YOUR GOAL: Look for the word "rewrite" in the material below. Copy each line that has it.

EXTRACTED RECORDS:
-- pv_equiv track=rewrite | github.com/AlexCovizzi/critical-node-problem | graph.py | calc_objective
-- ===== SOURCE A (Python) =====
-- def visit_connected(graph, i, visited, removed=None):
--     if removed is None or i not in removed:
--         visited[i] = 1
--         row = graph[i]
--         for j in range(len(row)):
--             if row[j] == 1 and visited[j] == 0:
--                 visit_connected(graph, j, visited, removed)
--
-- def calc_objective(graph, removed):
--     sol = 0
--     visited = [0 for row in graph]
--
--     # segna i nodi rimossi come visitati, cosi non vengono contati
--     for i in removed:
--         visited[i] = 1
--
--     while sum(visited) != len(visited):
--         index = visited.index(0)
--         visit_connected(graph, index, visited)
--         sol += 1
--
--     return sol
-- ===== SOURCE B (Python) =====
-- def calc_objective(graph, removed):
--     n = len(graph)
--     visited = [0] * n
--     for i in removed:
--         visited[i] = 1
--     count = 0
--     for s in range(n):
--         if visited[s] == 0:
--             count += 1
--             visited[s] = 1
--             stack = [s]
--             while stack:
--                 i = stack.pop()
--                 row = graph[i]
--                 for j in range(len(row)):
--                     if row[j] == 1 and visited[j] == 0:
--                         visited[j] = 1
--                         stack.append(j)
--     return count
-- ===== Notes on version B (the rewrite author's own statement) =====
-- stated objective: alternative
-- what changed: Replaces the recursive flood-fill with per-component sum(visited)/visited.index(0) rescans by a single pass over the vertices running an explicit-stack iterative DFS that counts components directly.
import Mathlib
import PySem

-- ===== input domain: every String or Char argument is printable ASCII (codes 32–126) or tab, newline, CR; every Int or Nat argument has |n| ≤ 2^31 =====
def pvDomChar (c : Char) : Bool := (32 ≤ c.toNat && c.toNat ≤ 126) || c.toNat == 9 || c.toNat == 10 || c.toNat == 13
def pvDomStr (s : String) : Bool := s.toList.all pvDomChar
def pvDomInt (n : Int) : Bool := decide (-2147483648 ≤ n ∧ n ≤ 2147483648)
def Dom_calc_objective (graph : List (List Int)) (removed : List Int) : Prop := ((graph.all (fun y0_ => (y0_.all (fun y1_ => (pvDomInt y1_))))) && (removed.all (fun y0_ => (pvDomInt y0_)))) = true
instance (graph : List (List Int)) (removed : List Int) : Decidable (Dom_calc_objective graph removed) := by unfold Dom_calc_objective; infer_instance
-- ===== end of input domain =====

ANSWER TO THIS TASK:
-- pv_equiv track=rewrite | github.com/AlexCovizzi/critical-node-problem | graph.py | calc_objective
-- ===== Notes on version B (the rewrite author's own statement) =====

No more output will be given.